## [TASK TO COMPLETE]
Only one stretch of the data below is wanted: the lines starting at the one with "induction low with" and ending at the one with "obtain ⟨rfl, -⟩", both included, given again exactly.

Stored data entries
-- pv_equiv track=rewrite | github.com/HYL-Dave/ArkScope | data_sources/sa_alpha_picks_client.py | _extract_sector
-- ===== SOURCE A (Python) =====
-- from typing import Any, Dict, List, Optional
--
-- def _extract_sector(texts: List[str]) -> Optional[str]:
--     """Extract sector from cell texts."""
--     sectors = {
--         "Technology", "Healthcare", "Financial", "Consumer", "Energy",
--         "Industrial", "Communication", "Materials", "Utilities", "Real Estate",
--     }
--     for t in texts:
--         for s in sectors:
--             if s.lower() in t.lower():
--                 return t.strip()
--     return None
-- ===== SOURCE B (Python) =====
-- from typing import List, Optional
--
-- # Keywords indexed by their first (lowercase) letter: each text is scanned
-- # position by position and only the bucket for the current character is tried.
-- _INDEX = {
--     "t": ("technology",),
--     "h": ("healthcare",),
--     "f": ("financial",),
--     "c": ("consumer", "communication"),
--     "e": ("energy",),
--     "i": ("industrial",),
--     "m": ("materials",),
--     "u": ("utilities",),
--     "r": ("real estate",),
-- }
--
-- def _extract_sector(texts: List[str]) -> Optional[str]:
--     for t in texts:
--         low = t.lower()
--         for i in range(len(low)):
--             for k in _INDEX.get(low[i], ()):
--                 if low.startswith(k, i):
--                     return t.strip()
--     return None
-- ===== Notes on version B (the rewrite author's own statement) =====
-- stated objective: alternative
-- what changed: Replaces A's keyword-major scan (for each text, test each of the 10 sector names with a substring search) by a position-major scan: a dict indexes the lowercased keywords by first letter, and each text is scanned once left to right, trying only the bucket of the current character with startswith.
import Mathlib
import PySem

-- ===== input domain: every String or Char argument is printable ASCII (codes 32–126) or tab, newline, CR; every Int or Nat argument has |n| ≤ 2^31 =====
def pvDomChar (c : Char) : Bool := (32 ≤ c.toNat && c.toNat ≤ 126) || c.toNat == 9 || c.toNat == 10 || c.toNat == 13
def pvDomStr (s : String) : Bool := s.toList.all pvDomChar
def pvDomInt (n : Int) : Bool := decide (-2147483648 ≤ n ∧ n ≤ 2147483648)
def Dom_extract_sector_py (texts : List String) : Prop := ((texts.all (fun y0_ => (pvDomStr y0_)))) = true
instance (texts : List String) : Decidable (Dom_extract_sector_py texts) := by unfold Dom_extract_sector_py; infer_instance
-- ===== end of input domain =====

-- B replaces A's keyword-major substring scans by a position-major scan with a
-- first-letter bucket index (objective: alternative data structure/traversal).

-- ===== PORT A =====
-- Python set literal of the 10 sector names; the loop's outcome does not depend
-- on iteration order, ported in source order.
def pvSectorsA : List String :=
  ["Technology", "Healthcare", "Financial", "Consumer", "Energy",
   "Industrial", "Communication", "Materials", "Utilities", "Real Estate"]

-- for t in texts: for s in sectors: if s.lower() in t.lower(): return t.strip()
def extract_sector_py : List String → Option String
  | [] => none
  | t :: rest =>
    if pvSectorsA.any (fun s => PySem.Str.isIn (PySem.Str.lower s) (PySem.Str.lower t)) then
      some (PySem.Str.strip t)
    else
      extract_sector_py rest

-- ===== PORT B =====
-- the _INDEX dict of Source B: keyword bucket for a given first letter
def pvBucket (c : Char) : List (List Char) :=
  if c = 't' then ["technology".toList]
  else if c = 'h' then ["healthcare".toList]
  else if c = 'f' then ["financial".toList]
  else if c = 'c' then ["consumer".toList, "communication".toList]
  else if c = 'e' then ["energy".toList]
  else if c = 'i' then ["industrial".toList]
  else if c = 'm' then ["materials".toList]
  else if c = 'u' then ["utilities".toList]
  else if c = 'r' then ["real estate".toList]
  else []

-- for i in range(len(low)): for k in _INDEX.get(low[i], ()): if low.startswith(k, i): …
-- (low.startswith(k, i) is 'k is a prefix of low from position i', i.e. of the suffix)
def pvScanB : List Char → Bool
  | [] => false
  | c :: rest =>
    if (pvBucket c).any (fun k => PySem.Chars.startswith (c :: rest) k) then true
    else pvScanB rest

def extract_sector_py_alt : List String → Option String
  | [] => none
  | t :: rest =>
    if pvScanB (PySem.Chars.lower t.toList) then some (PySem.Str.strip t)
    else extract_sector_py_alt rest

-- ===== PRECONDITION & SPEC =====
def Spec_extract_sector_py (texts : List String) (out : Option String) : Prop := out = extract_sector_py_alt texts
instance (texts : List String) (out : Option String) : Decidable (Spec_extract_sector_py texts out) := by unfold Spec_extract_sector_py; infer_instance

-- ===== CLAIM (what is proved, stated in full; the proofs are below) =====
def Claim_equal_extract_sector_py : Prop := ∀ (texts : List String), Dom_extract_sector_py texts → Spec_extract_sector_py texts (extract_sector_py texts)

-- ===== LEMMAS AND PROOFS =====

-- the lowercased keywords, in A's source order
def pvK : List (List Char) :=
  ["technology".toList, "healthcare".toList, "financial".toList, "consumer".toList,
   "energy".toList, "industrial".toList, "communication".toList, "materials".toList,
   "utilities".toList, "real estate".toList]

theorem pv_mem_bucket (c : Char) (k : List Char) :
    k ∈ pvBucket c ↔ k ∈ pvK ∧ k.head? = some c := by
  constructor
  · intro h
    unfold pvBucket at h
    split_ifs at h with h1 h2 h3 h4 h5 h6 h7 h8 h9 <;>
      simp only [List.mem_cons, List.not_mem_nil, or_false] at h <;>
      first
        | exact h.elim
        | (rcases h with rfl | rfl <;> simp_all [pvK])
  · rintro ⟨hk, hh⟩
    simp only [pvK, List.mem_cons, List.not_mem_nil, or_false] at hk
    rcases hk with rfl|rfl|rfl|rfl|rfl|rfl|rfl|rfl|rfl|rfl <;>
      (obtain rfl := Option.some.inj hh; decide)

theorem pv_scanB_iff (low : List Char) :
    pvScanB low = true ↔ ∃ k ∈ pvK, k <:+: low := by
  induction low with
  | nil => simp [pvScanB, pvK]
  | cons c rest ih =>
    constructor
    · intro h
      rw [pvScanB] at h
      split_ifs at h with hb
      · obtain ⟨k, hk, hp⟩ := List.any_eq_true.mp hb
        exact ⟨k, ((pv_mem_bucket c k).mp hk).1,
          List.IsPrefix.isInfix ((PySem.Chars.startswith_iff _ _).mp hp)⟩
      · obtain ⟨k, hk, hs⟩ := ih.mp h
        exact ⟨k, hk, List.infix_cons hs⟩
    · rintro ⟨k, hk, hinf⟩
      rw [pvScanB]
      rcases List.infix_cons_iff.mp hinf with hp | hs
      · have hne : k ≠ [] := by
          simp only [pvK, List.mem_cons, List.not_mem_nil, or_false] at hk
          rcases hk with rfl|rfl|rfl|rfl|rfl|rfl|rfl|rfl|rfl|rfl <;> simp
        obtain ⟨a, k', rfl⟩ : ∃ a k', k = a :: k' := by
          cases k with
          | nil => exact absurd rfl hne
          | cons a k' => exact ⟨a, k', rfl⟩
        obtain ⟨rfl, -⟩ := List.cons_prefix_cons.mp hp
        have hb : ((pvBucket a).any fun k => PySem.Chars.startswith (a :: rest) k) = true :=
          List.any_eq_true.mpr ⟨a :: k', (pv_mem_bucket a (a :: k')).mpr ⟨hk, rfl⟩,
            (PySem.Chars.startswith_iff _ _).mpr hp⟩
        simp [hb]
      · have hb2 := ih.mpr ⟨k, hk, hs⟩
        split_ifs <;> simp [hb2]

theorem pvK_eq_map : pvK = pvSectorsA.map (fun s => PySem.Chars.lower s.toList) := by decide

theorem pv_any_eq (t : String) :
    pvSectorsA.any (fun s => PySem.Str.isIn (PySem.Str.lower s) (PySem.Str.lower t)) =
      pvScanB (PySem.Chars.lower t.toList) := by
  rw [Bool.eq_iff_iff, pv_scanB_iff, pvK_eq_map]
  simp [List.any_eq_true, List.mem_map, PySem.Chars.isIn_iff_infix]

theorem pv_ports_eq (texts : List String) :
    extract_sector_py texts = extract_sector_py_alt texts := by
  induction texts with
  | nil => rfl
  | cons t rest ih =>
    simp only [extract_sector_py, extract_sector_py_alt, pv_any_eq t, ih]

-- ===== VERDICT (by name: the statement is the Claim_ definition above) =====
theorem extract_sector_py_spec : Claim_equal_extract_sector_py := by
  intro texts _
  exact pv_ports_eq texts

## [THE ANSWER]
  induction low with
  | nil => simp [pvScanB, pvK]
  | cons c rest ih =>
    constructor
    · intro h
      rw [pvScanB] at h
      split_ifs at h with hb
      · obtain ⟨k, hk, hp⟩ := List.any_eq_true.mp hb
        exact ⟨k, ((pv_mem_bucket c k).mp hk).1,
          List.IsPrefix.isInfix ((PySem.Chars.startswith_iff _ _).mp hp)⟩
      · obtain ⟨k, hk, hs⟩ := ih.mp h
        exact ⟨k, hk, List.infix_cons hs⟩
    · rintro ⟨k, hk, hinf⟩
      rw [pvScanB]
      rcases List.infix_cons_iff.mp hinf with hp | hs
      · have hne : k ≠ [] := by
          simp only [pvK, List.mem_cons, List.not_mem_nil, or_false] at hk
          rcases hk with rfl|rfl|rfl|rfl|rfl|rfl|rfl|rfl|rfl|rfl <;> simp
        obtain ⟨a, k', rfl⟩ : ∃ a k', k = a :: k' := by
          cases k with
          | nil => exact absurd rfl hne
          | cons a k' => exact ⟨a, k', rfl⟩
        obtain ⟨rfl, -⟩ := List.cons_prefix_cons.mp hp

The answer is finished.